PROVIDED RECORDS Block Start

-- pv_equiv track=rewrite | github.com/mshtelma/databricks-deep-research-agent | src/deep_research/agent/nodes/react_synthesizer.py | _is_markdown_structural
-- ===== SOURCE A (Python) =====
-- def _is_markdown_structural(text: str) -> bool:
--     """Check if text is a markdown structural element requiring its own line.
--
--     Structural elements include:
--     - Headers (# through ######)
--     - Bullet lists (-, *, +)
--     - Numbered lists (1., 2., etc.)
--     - Horizontal rules (---, ***, ___)
--
--     Args:
--         text: Text to check.
--
--     Returns:
--         True if text is a markdown structural element.
--     """
--     stripped = text.strip()
--     if not stripped:
--         return False
--
--     # Markdown headers (# through ######)
--     if stripped.startswith("#"):
--         return True
--
--     # Bullet lists (-, *, +) - must have space after marker
--     if (
--         stripped.startswith(("-", "*", "+"))
--         and len(stripped) > 1
--         and stripped[1] in (" ", "\t")
--     ):
--         return True
--
--     # Numbered lists (1., 2., etc.)
--     if len(stripped) > 2 and stripped[0].isdigit() and stripped[1] == ".":
--         return True
--
--     # Horizontal rules (---, ***, ___)
--     if stripped in ("---", "***", "___"):
--         return True
--
--     # Extended horizontal rule patterns (3+ of same char)
--     if (
--         len(stripped) >= 3
--         and all(c == stripped[0] for c in stripped)
--         and stripped[0] in "-*_"
--     ):
--         return True
--
--     return False
-- ===== SOURCE B (Python) =====
-- def _is_markdown_structural(text: str) -> bool:
--     """Single-pass DFA over the stripped text: one state machine consuming the
--     characters left to right, instead of a chain of whole-string tests."""
--     s = text.strip()
--     START, DASHSTAR, PLUS, RULE, DIGIT, DOT = range(6)
--     state, first, count = START, "", 0
--     for ch in s:
--         if state == START:
--             first = ch
--             if ch == "#":
--                 return True
--             elif ch in "-*":
--                 state, count = DASHSTAR, 1
--             elif ch == "+":
--                 state = PLUS
--             elif ch == "_":
--                 state, count = RULE, 1
--             elif ch.isdigit():
--                 state = DIGIT
--             else:
--                 return False
--         elif state == DASHSTAR:
--             if ch in (" ", "\t"):
--                 return True
--             elif ch == first:
--                 state, count = RULE, 2
--             else:
--                 return False
--         elif state == PLUS:
--             return ch in (" ", "\t")
--         elif state == RULE:
--             if ch == first:
--                 count += 1
--             else:
--                 return False
--         elif state == DIGIT:
--             if ch == ".":
--                 state = DOT
--             else:
--                 return False
--         else:  # DOT: a numbered list needs at least one char after the dot
--             return True
--     return state == RULE and count >= 3
-- ===== Notes on version B (the rewrite author's own statement) =====
-- stated objective: alternative
-- what changed: A's chain of whole-string tests (startswith, guarded indexing, an all() scan, literal tuple comparisons) is replaced by a single left-to-right state machine with six explicit states that consumes the stripped text one character at a time and decides from the state reached at end of input.
import Mathlib
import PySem

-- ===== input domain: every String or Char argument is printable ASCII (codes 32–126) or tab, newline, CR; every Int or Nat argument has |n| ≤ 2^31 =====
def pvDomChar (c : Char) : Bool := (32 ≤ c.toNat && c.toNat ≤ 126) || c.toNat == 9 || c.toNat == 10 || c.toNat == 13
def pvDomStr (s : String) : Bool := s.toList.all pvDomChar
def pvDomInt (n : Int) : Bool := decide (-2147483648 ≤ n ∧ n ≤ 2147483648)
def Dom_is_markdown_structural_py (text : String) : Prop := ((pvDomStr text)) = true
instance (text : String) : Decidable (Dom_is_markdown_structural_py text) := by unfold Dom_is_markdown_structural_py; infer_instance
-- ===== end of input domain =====

-- B replaces A's chain of whole-string tests by a single left-to-right state machine over the stripped text (objective: alternative); equivalence proved on all inputs.


-- ===== PORT A =====
-- A's branch chain over the stripped text (`stripped` as a char list; `match` realises the `if not stripped` guard / the guarded `stripped[0]` accesses)
def pvACore : List Char → Bool
  | [] => false
  | c0 :: rest =>
    if PySem.Chars.startswith (c0 :: rest) ['#'] then true
    else if (PySem.Chars.startswith (c0 :: rest) ['-'] || PySem.Chars.startswith (c0 :: rest) ['*']
              || PySem.Chars.startswith (c0 :: rest) ['+'])
            && decide (1 < (c0 :: rest).length)
            && (PySem.List.pyGet? (c0 :: rest) 1 == some ' ' || PySem.List.pyGet? (c0 :: rest) 1 == some '\t') then true
    else if decide (2 < (c0 :: rest).length) && PySem.Chars.isdigit c0
            && (PySem.List.pyGet? (c0 :: rest) 1 == some '.') then true
    else if (c0 :: rest) == "---".toList || (c0 :: rest) == "***".toList || (c0 :: rest) == "___".toList then true
    else if decide (3 ≤ (c0 :: rest).length) && (c0 :: rest).all (fun c => c == c0)
            && PySem.Chars.isIn [c0] "-*_".toList then true
    else false

def is_markdown_structural_py (text : String) : Bool :=
  pvACore (PySem.Str.strip text).toList

-- ===== PORT B =====
-- B's state machine: PvBState is the loop's `state` variable; pvBRun is the loop (first = the char stored at START, count = the run length in RULE)
inductive PvBState | start | dashstar | plus | rule | digit | dot
deriving DecidableEq, Repr

def pvBRun (st : PvBState) (first : Char) (count : Nat) : List Char → Bool
  | [] => st == PvBState.rule && decide (3 ≤ count)
  | ch :: rest =>
    match st with
    | .start =>
      if ch == '#' then true
      else if ch == '-' || ch == '*' then pvBRun .dashstar ch 1 rest
      else if ch == '+' then pvBRun .plus ch count rest
      else if ch == '_' then pvBRun .rule ch 1 rest
      else if PySem.Chars.isdigit ch then pvBRun .digit ch count rest
      else false
    | .dashstar =>
      if ch == ' ' || ch == '\t' then true
      else if ch == first then pvBRun .rule first 2 rest
      else false
    | .plus => ch == ' ' || ch == '\t'
    | .rule => if ch == first then pvBRun .rule first (count + 1) rest else false
    | .digit => if ch == '.' then pvBRun .dot first count rest else false
    | .dot => true

def is_markdown_structural_py_alt (text : String) : Bool :=
  pvBRun .start ' ' 0 (PySem.Str.strip text).toList

-- ===== PRECONDITION & SPEC =====
def Spec_is_markdown_structural_py (text : String) (out : Bool) : Prop := out = is_markdown_structural_py_alt text
instance (text : String) (out : Bool) : Decidable (Spec_is_markdown_structural_py text out) := by unfold Spec_is_markdown_structural_py; infer_instance

-- ===== CLAIM (what is proved, stated in full; the proofs are below) =====
def Claim_equal_is_markdown_structural_py : Prop := ∀ (text : String), Dom_is_markdown_structural_py text → Spec_is_markdown_structural_py text (is_markdown_structural_py text)

-- ===== LEMMAS AND PROOFS =====

theorem pvSW (c x : Char) (rest : List Char) :
    PySem.Chars.startswith (c :: rest) [x] = (c == x) := by
  rw [Bool.eq_iff_iff, PySem.Chars.startswith_iff, beq_iff_eq, List.cons_prefix_cons]
  simp [eq_comm]

theorem pvIn3 (c : Char) :
    PySem.Chars.isIn [c] "-*_".toList = (c == '-' || c == '*' || c == '_') := by
  rw [Bool.eq_iff_iff, PySem.Chars.isIn_iff_infix, List.singleton_infix_iff]
  simp [show "-*_".toList = ['-', '*', '_'] from by decide, or_assoc]

theorem pvGet1 (c d : Char) (rest : List Char) :
    PySem.List.pyGet? (c :: d :: rest) 1 = some d := by
  have := PySem.List.pyGet?_natCast (c :: d :: rest) 1
  simpa using this

-- Common explicit characterisation both ports are reduced to
def pvF : List Char → Bool
  | [] => false
  | [c] => c == '#'
  | c :: d :: rest =>
    (c == '#')
    || ((c == '-' || c == '*' || c == '+') && (d == ' ' || d == '\t'))
    || (PySem.Chars.isdigit c && d == '.' && decide (1 ≤ rest.length))
    || ((c == '-' || c == '*' || c == '_') && d == c && rest.all (fun x => x == c) && decide (1 ≤ rest.length))


theorem pvA_eq_F (l : List Char) : pvACore l = pvF l := by
  cases l with
  | nil => rfl
  | cons c l =>
    cases l with
    | nil =>
      simp only [pvACore, pvF, pvSW, pvIn3]
      simp [show "---".toList = ['-', '-', '-'] from by decide,
        show "***".toList = ['*', '*', '*'] from by decide,
        show "___".toList = ['_', '_', '_'] from by decide]
      rw [Bool.eq_iff_iff]; simp
    | cons d rest =>
      rw [Bool.eq_iff_iff]
      simp only [pvACore, pvF, pvSW, pvIn3, pvGet1, List.length_cons, List.all_cons,
        show "---".toList = ['-', '-', '-'] from by decide,
        show "***".toList = ['*', '*', '*'] from by decide,
        show "___".toList = ['_', '_', '_'] from by decide]
      split_ifs with h1 h2 h3 h4 h5 <;>
        simp only [Bool.and_eq_true, Bool.or_eq_true, beq_iff_eq, decide_eq_true_eq,
          Option.some.injEq, beq_self_eq_true, true_and, List.cons.injEq,
          List.all_eq_true] at * <;>
        try (apply iff_of_true trivial)
      · tauto
      · tauto
      · exact Or.inl (Or.inr ⟨⟨h3.1.2, h3.2⟩, by omega⟩)
      · rcases h4 with (⟨rfl, rfl, rfl⟩ | ⟨rfl, rfl, rfl⟩) | ⟨rfl, rfl, rfl⟩ <;> simp
      · exact Or.inr ⟨⟨⟨h5.2, h5.1.2.1⟩, h5.1.2.2⟩, by omega⟩
      · rw [false_iff]
        rintro (((h | ⟨hc, hd⟩) | ⟨⟨hdig, hdot⟩, hlen⟩) | ⟨⟨⟨hc, hd⟩, hall⟩, hlen⟩)
        · exact h1 h
        · exact h2 ⟨⟨hc, by omega⟩, hd⟩
        · exact h3 ⟨⟨by omega, hdig⟩, hdot⟩
        · exact h5 ⟨⟨by omega, hd, hall⟩, hc⟩

theorem pvRule_run (l : List Char) (c : Char) (n : Nat) :
    pvBRun .rule c n l = (l.all (fun x => x == c) && decide (3 ≤ n + l.length)) := by
  induction l generalizing n with
  | nil => simp [pvBRun]
  | cons x xs ih =>
    by_cases h : x = c
    · subst h
      simp only [pvBRun, beq_self_eq_true, if_true, ih, List.all_cons, beq_self_eq_true,
        Bool.true_and, List.length_cons]
      congr 1
      simp only [decide_eq_decide]
      omega
    · simp [pvBRun, h]

theorem pvDigit_ne (c : Char) (h : PySem.Chars.isdigit c = true) :
    c ≠ '#' ∧ c ≠ '-' ∧ c ≠ '*' ∧ c ≠ '+' ∧ c ≠ '_' := by
  simp [PySem.Chars.isdigit] at h
  refine ⟨?_, ?_, ?_, ?_, ?_⟩ <;> (rintro rfl; revert h; decide)


theorem pvB_eq_F (l : List Char) : pvBRun .start ' ' 0 l = pvF l := by
  cases l with
  | nil => rfl
  | cons c l =>
    cases l with
    | nil =>
      by_cases h : c = '#'
      · subst h; rfl
      · by_cases hdig : PySem.Chars.isdigit c = true
        · obtain ⟨n1, n2, n3, n4, n5⟩ := pvDigit_ne c hdig
          simp [pvBRun, pvF, h, n2, n3, n4, n5, hdig]
        · simp only [pvBRun, pvF]
          split_ifs <;> simp_all [pvBRun]
    | cons d rest =>
      by_cases h1 : c = '#'
      · simp [pvBRun, pvF, h1]
      by_cases h2 : c = '-' ∨ c = '*'
      · have f1 : (c == '#') = false := by simp [h1]
        have f2 : (c == '-' || c == '*') = true := by
          rcases h2 with rfl | rfl <;> simp
        have f3 : (c == '-' || c == '*' || c == '+') = true := by
          rcases h2 with rfl | rfl <;> simp
        have f4 : (c == '-' || c == '*' || c == '_') = true := by
          rcases h2 with rfl | rfl <;> simp
        have hnd : PySem.Chars.isdigit c = false := by
          rcases h2 with rfl | rfl <;> decide
        simp only [pvBRun, pvF, f1, f2, f3, f4, hnd, pvRule_run, if_false, if_true,
          Bool.false_and, Bool.true_and, Bool.false_or, Bool.or_false, cond_false]
        by_cases hsp : d = ' ' ∨ d = '\t'
        · rcases hsp with rfl | rfl <;> simp
        · have hd1 : (d == ' ') = false := by simp; rintro rfl; exact hsp (Or.inl rfl)
          have hd2 : (d == '\t') = false := by simp; rintro rfl; exact hsp (Or.inr rfl)
          simp only [hd1, hd2, Bool.or_self, Bool.false_or, if_false]
          by_cases hdc : d = c
          · subst hdc
            cases hall : rest.all (fun x => x == d)
            · simp [hall]
            · simp [hall, decide_eq_decide]
              omega
          · simp [hdc]
      by_cases h3 : c = '+'
      · subst h3
        simp [pvBRun, pvF, show PySem.Chars.isdigit '+' = false from by decide]
      by_cases h4 : c = '_'
      · subst h4
        simp only [pvBRun, pvF, pvRule_run, show PySem.Chars.isdigit '_' = false from by decide,
          show ('_' == '#') = false from by decide, show ('_' == '-' || '_' == '*') = false from by decide,
          show ('_' == '+') = false from by decide, show ('_' == '_') = true from by decide,
          show ('_' == '-' || '_' == '*' || '_' == '+') = false from by decide,
          show ('_' == '-' || '_' == '*' || '_' == '_') = true from by decide,
          if_true, if_false, Bool.false_and, Bool.true_and, Bool.false_or, Bool.or_false]
        by_cases hdc : d = '_'
        · subst hdc
          cases hall : rest.all (fun x => x == '_')
          · simp [hall]
          · simp [hall, decide_eq_decide]
            omega
        · simp [hdc]
      by_cases hdig : PySem.Chars.isdigit c = true
      · have f1 : (c == '#') = false := by simp [h1]
        have f2 : (c == '-' || c == '*') = false := by
          simp; exact ⟨fun h => h2 (Or.inl h), fun h => h2 (Or.inr h)⟩
        have f3 : (c == '+') = false := by simp [h3]
        have f4 : (c == '_') = false := by simp [h4]
        have e1 : (c == '-') = false := by simp; rintro rfl; exact h2 (Or.inl rfl)
        have e2 : (c == '*') = false := by simp; rintro rfl; exact h2 (Or.inr rfl)
        have f5 : (c == '-' || c == '*' || c == '+') = false := by rw [e1, e2, f3]; rfl
        have f6 : (c == '-' || c == '*' || c == '_') = false := by rw [e1, e2, f4]; rfl
        simp only [pvBRun, pvF, f1, f2, f3, f4, f5, f6, hdig, if_true, if_false,
          Bool.false_and, Bool.true_and, Bool.false_or, Bool.or_false]
        by_cases hdot : d = '.'
        · subst hdot
          cases rest <;> simp [pvBRun]
        · simp [hdot]
      · have hb : PySem.Chars.isdigit c = false := by
          cases hx : PySem.Chars.isdigit c
          · rfl
          · exact absurd hx hdig
        have f1 : (c == '#') = false := by simp [h1]
        have f2 : (c == '-' || c == '*') = false := by
          simp; exact ⟨fun h => h2 (Or.inl h), fun h => h2 (Or.inr h)⟩
        have f3 : (c == '+') = false := by simp [h3]
        have f4 : (c == '_') = false := by simp [h4]
        have e1 : (c == '-') = false := by simp; rintro rfl; exact h2 (Or.inl rfl)
        have e2 : (c == '*') = false := by simp; rintro rfl; exact h2 (Or.inr rfl)
        have f5 : (c == '-' || c == '*' || c == '+') = false := by rw [e1, e2, f3]; rfl
        have f6 : (c == '-' || c == '*' || c == '_') = false := by rw [e1, e2, f4]; rfl
        simp [pvBRun, pvF, f1, f2, f3, f4, f5, f6, hb]

-- ===== VERDICT (by name: the statement is the Claim_ definition above) =====
theorem is_markdown_structural_py_spec : Claim_equal_is_markdown_structural_py := by
  intro text _
  unfold Spec_is_markdown_structural_py is_markdown_structural_py is_markdown_structural_py_alt
  rw [pvA_eq_F, pvB_eq_F]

PROVIDED RECORDS Block End

» WORK INSTRUCTIONS: What lines of the listing contain the word "chain"? Copy them all.

» EXERCISE RESPONSE:
--     characters left to right, instead of a chain of whole-string tests."""
-- what changed: A's chain of whole-string tests (startswith, guarded indexing, an all() scan, literal tuple comparisons) is replaced by a single left-to-right state machine with six explicit states that consumes the stripped text one character at a time and decides from the state reached at end of input.
-- B replaces A's chain of whole-string tests by a single left-to-right state machine over the stripped text (objective: alternative); equivalence proved on all inputs.
-- A's branch chain over the stripped text (`stripped` as a char list; `match` realises the `if not stripped` guard / the guarded `stripped[0]` accesses)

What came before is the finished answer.